You might be asking yourself, "If you know so much about this infinite singularity shit, then why did you sit there, typing all those words. You say words are useless, that they create walls and attempt to divide up what you claim to be the infinite, indivisible singularity of existance and yet I can see you've been using those words nonetheless in an attempt to communicate with me." This is what I say to that. I've seen it. I know I have. I can't describe fully it simply because, in that state, there is no need for memory, or words, or any kind of mental filing system. The best way I can describe it to you with these ineffectual words is that, in that state, all Time, Space and Consciousness are experienced as a single thing. And yet I still know I can't even come close to describing what it really is. I hope you can forgive me for being elitist, but you have to have been there.

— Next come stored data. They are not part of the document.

-- pv_equiv track=rewrite | github.com/schiob/TestingSistemas | ago-dic-2018/Max/Practica2Max.py | calc
-- ===== SOURCE A (Python) =====
-- def calc(N):
--     Pos = 0
--     Neg = 0
--     Par = 0
--     Impar = 0
--     lista = [] #cree esta lista vacia para guardar los valores y poder ver mas tarde
--     for num in N:
--         if num >= 0:
--             Pos= Pos + 1
--             if (num%2)== 0:
--                 Par= Par + 1
--             else:
--                 Impar= Impar + 1
--         else:
--             Neg= Neg + 1
--             if (num%2)== 0:
--                 Par= Par + 1
--             else:
--                 Impar= Impar + 1
--     return Pos, Neg, Par, Impar
-- ===== SOURCE B (Python) =====
-- def calc(N):
--     # Staged passes: materialize once, then four independent filtered counts.
--     nums = list(N)
--     Pos = sum(1 for x in nums if x >= 0)
--     Neg = sum(1 for x in nums if x < 0)
--     Par = sum(1 for x in nums if x % 2 == 0)
--     Impar = sum(1 for x in nums if x % 2 != 0)
--     return Pos, Neg, Par, Impar
-- ===== Notes on version B (the rewrite author's own statement) =====
-- stated objective: alternative
-- what changed: B replaces A's single stateful loop with nested branches and four mutable counters by four independent filtered counting passes over a materialized list, each counter computed on its own.
import Mathlib
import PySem

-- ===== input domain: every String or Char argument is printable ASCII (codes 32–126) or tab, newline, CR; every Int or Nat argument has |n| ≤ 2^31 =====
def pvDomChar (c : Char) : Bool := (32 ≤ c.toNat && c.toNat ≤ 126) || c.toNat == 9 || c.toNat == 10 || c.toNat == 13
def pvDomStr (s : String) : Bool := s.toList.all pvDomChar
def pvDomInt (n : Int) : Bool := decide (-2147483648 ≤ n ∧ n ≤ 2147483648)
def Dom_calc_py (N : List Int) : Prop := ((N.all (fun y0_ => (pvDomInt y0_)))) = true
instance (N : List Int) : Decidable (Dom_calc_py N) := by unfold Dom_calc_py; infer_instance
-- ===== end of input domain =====

-- B replaces A's single stateful loop (four counters, nested branches) by four
-- independent filtered counting passes; same asymptotics, different decomposition.

-- ===== PORT A =====
-- loop body of A (nested branches, four counters)
def calcStepA (s : Int × Int × Int × Int) (num : Int) : Int × Int × Int × Int :=
  if num ≥ 0 then
    if PySem.Int.mod num 2 = 0 then (s.1 + 1, s.2.1, s.2.2.1 + 1, s.2.2.2)
    else (s.1 + 1, s.2.1, s.2.2.1, s.2.2.2 + 1)
  else
    if PySem.Int.mod num 2 = 0 then (s.1, s.2.1 + 1, s.2.2.1 + 1, s.2.2.2)
    else (s.1, s.2.1 + 1, s.2.2.1, s.2.2.2 + 1)

def calc_py (N : List Int) : Int × Int × Int × Int :=
  N.foldl calcStepA (0, 0, 0, 0)

-- ===== PORT B =====
-- sum(1 for x in nums if p x)  ≡  count of elements satisfying p
def calcCount (nums : List Int) (p : Int → Bool) : Int :=
  ((nums.countP p : Nat) : Int)

def calc_py_alt (N : List Int) : Int × Int × Int × Int :=
  let nums := N
  (calcCount nums (fun x => x ≥ 0),
   calcCount nums (fun x => x < 0),
   calcCount nums (fun x => PySem.Int.mod x 2 = 0),
   calcCount nums (fun x => PySem.Int.mod x 2 ≠ 0))

-- ===== PRECONDITION & SPEC =====
def Spec_calc_py (N : List Int) (out : Int × Int × Int × Int) : Prop := out = calc_py_alt N
instance (N : List Int) (out : Int × Int × Int × Int) : Decidable (Spec_calc_py N out) := by unfold Spec_calc_py; infer_instance

-- ===== CLAIM (what is proved, stated in full; the proofs are below) =====
def Claim_equal_calc_py : Prop := ∀ (N : List Int), Dom_calc_py N → Spec_calc_py N (calc_py N)

-- ===== LEMMAS AND PROOFS =====

-- unfolding one element of a filtered count, over Int
theorem calcCount_cons (x : Int) (xs : List Int) (p : Int → Bool) :
    calcCount (x :: xs) p = (if p x then 1 else 0) + calcCount xs p := by
  simp only [calcCount, List.countP_cons]
  split_ifs <;> simp <;> push_cast <;> ring

-- A's fold from an arbitrary state adds B's four counts componentwise
theorem calc_fold_counts (N : List Int) (s : Int × Int × Int × Int) :
    N.foldl calcStepA s
    = (s.1 + calcCount N (fun x => x ≥ 0),
       s.2.1 + calcCount N (fun x => x < 0),
       s.2.2.1 + calcCount N (fun x => PySem.Int.mod x 2 = 0),
       s.2.2.2 + calcCount N (fun x => PySem.Int.mod x 2 ≠ 0)) := by
  induction N generalizing s with
  | nil => simp [calcCount]
  | cons x xs ih =>
    simp only [List.foldl_cons, calcCount_cons]
    rw [ih]
    by_cases hx : x ≥ 0 <;> by_cases hm : PySem.Int.mod x 2 = 0 <;>
      simp only [calcStepA, hx, hm, if_true, if_false, decide_true, decide_false,
        ge_iff_le, not_le.mp, ne_eq, not_true, not_false_iff, ite_true, ite_false] <;>
      · have hx' := hx
        simp only [ge_iff_le] at hx'
        by_cases hlt : x < 0 <;> simp [hlt, hm] <;> omega

-- ===== VERDICT (by name: the statement is the Claim_ definition above) =====
theorem calc_py_spec : Claim_equal_calc_py := by
  intro N _
  unfold Spec_calc_py calc_py calc_py_alt
  rw [calc_fold_counts]
  simp
-- A's indexed loop equals gLoop
theorem aLoop_eq (suf : List Int) : ∀ (pre : List Int) out tmp,
    ((PySem.List.pyRange (pre.length : Int) (((pre ++ suf).length : Nat) : Int) 1).foldl
      (aStep (pre ++ suf) (((pre ++ suf).length : Nat) : Int)) (out, tmp)).1 = out ++ gLoop tmp suf := by
  induction suf with
  | nil =>
    intro pre out tmp
    rw [PySem.List.pyRange_one_eq_nil (by simp)]
    simp [gLoop]
  | cons x suf ih =>
    intro pre out tmp
    have hlen : ((pre.length : Int)) < (((pre ++ x :: suf).length : Nat) : Int) := by
      simp only [List.length_append, List.length_cons]
      push_cast
      omega
    rw [PySem.List.pyRange_one_cons hlen, List.foldl_cons]
    have hx : PySem.List.pyGetD (pre ++ x :: suf) (pre.length : Int) 0 = x := by
      rw [PySem.List.pyGetD_natCast]
      simpa using getD_append_add pre suf x 0 0
    have hih := ih (pre ++ [x])
    rw [show (pre ++ [x]) ++ suf = pre ++ x :: suf from by simp] at hih
    rw [show (((pre ++ [x]).length : Nat) : Int) = (pre.length : Int) + 1 from by simp] at hih
    cases suf with
    | nil =>
      have hc : ¬ ((pre.length : Int) < (((pre ++ [x]).length : Nat) : Int) - 1 ∧
          PySem.List.pyGetD (pre ++ [x]) (pre.length : Int) 0 ≤
            PySem.List.pyGetD (pre ++ [x]) ((pre.length : Int) + 1) 0) := by
          intro hcc
          have h1 := hcc.1
          simp only [List.length_append, List.length_cons, List.length_nil] at h1
          push_cast at h1
          omega
      rw [show aStep (pre ++ [x]) (((pre ++ [x]).length : Nat) : Int) (out, tmp) (pre.length : Int)
            = (if (tmp ++ [x]).length > 1 then out ++ [tmp ++ [x]] else out, []) from by
          simp only [aStep]
          rw [if_neg hc, hx]]
      rw [hih]
      rw [show gLoop tmp [x] = if (tmp ++ [x]).length > 1 then [tmp ++ [x]] else [] from rfl,
        show gLoop ([] : List Int) ([] : List Int) = [] from rfl]
      split_ifs <;> simp
    | cons y suf' =>
      have hy : PySem.List.pyGetD (pre ++ x :: y :: suf') ((pre.length : Int) + 1) 0 = y := by
          rw [show ((pre.length : Int) + 1) = ((pre.length + 1 : Nat) : Int) from by push_cast; ring]
          rw [PySem.List.pyGetD_natCast]
          simpa using getD_append_add pre (y :: suf') x 1 0
      have hc1 : (pre.length : Int) < (((pre ++ x :: y :: suf').length : Nat) : Int) - 1 := by
          simp only [List.length_append, List.length_cons]
          push_cast
          omega
      by_cases h : x ≤ y
      · rw [show aStep (pre ++ x :: y :: suf') (((pre ++ x :: y :: suf').length : Nat) : Int)
              (out, tmp) (pre.length : Int) = (out, tmp ++ [x]) from by
            simp only [aStep]
            rw [if_pos ⟨hc1, by rw [hx, hy]; exact h⟩, hx]]
        rw [hih]
        rw [show gLoop tmp (x :: y :: suf') = gLoop (tmp ++ [x]) (y :: suf') from by simp [gLoop, h]]
      · rw [show aStep (pre ++ x :: y :: suf') (((pre ++ x :: y :: suf').length : Nat) : Int)
              (out, tmp) (pre.length : Int)
              = (if (tmp ++ [x]).length > 1 then out ++ [tmp ++ [x]] else out, []) from by
            simp only [aStep]
            rw [if_neg (by
              intro hcc
              apply h
              have h2 := hcc.2
              rw [hx, hy] at h2
              exact h2), hx]]
        rw [hih]
        rw [show gLoop tmp (x :: y :: suf') =
            (if (tmp ++ [x]).length > 1 then [tmp ++ [x]] else []) ++ gLoop [] (y :: suf') from by
          simp [gLoop, h]]
        split_ifs <;> simp

-- Nat-level cut indices (boundary positions) and their structural recursion
def cutIdx (xs : List Int) : List Nat :=
  (List.range (xs.length - 1)).filter (fun k => decide (xs.getD (k + 1) 0 < xs.getD k 0))

def cutPos (xs : List Int) : List Nat := (cutIdx xs).map (· + 1)

theorem cutIdx_cons (x y : Int) (rest : List Int) :
    cutIdx (x :: y :: rest) = (if y < x then [0] else []) ++ (cutIdx (y :: rest)).map Nat.succ := by
  unfold cutIdx
  rw [show (x :: y :: rest).length - 1 = rest.length + 1 from by simp]
  rw [show (y :: rest).length - 1 = rest.length from by simp]
  rw [List.range_succ_eq_map, List.filter_cons, List.filter_map]
  rw [show (fun k => decide ((x :: y :: rest).getD (k + 1) 0 < (x :: y :: rest).getD k 0)) ∘ Nat.succ
        = fun k => decide ((y :: rest).getD (k + 1) 0 < (y :: rest).getD k 0) from by
    funext k; simp]
  by_cases h : y < x <;> simp [h]

theorem cutPos_cons (x y : Int) (rest : List Int) :
    cutPos (x :: y :: rest) = (if y < x then [1] else []) ++ (cutPos (y :: rest)).map (· + 1) := by
  unfold cutPos
  rw [cutIdx_cons]
  by_cases h : y < x <;> simp [h, List.map_map, Function.comp_def, Nat.succ_eq_add_one, Nat.add_comm]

The only thing I CAN remember or really describe is what it felt like to be removed from that state and brought back into my finite mind, pulled back behind the illusiary walls of "self" and "here" and "now" after being allowed to glimpse past them. It was the most painful thing I have ever experienced. If I would have been able, I would have tortured to death every single one of those people who thought they were saving me. If there is such a thing as a soul, their efforts to drag me back to the prison of my finite mind, it hurt me right there. If I knew how to get back without destroying my body, I would. The animal in me won't let me go back, yet. She wants to survive, to keep the body intact. She needs those mental walls in order to do so. I choose to let her have her way for now, because I know some day she will lose. In this state of being, behind these walls we try to make for ourselves, Death always wins in the end. But then the part of me that knows the truth about the infinite singularity will be set free. And since all time is one, it hardly matters if I am chained to the physical world for any length of time. When I am allowed to awaken, to lose "self" and "here" and "now", time will be unimportant. Time cannot actually be spent doing anything, even being bound by a desire to perpetuate an illusion of physical being, because time cannot be divided up.

I am not afraid. Take me back. Lift me over these walls that I've made around my being in my attempt to define this imaginary concept of "myself". Sensation, thought, experience, they are all pain, and even pain is an illusion, albeit a very uncomfortable one, but only because I allow it to be so. I only allow pain or the discomfort caused by it because I know that it, too, does not matter or even exist.

Life, it seems, is just a kind of "waiting room of the soul". Good thing that once you finally get past this illusion of spending a certain amount of time waiting, time ceases to matter. It's like investing a play money dollar and being paid back by an infinite number of real dollars.

If all this is really true, if I've really got even a PIECE of the truth here, then I feel that this illusion of waiting for ONE-ness with the infinite singularity of reality is completely worth it. I suppose it's really up to you if you want to imagine that you can agree or disagree with me. Either choice is an illusion.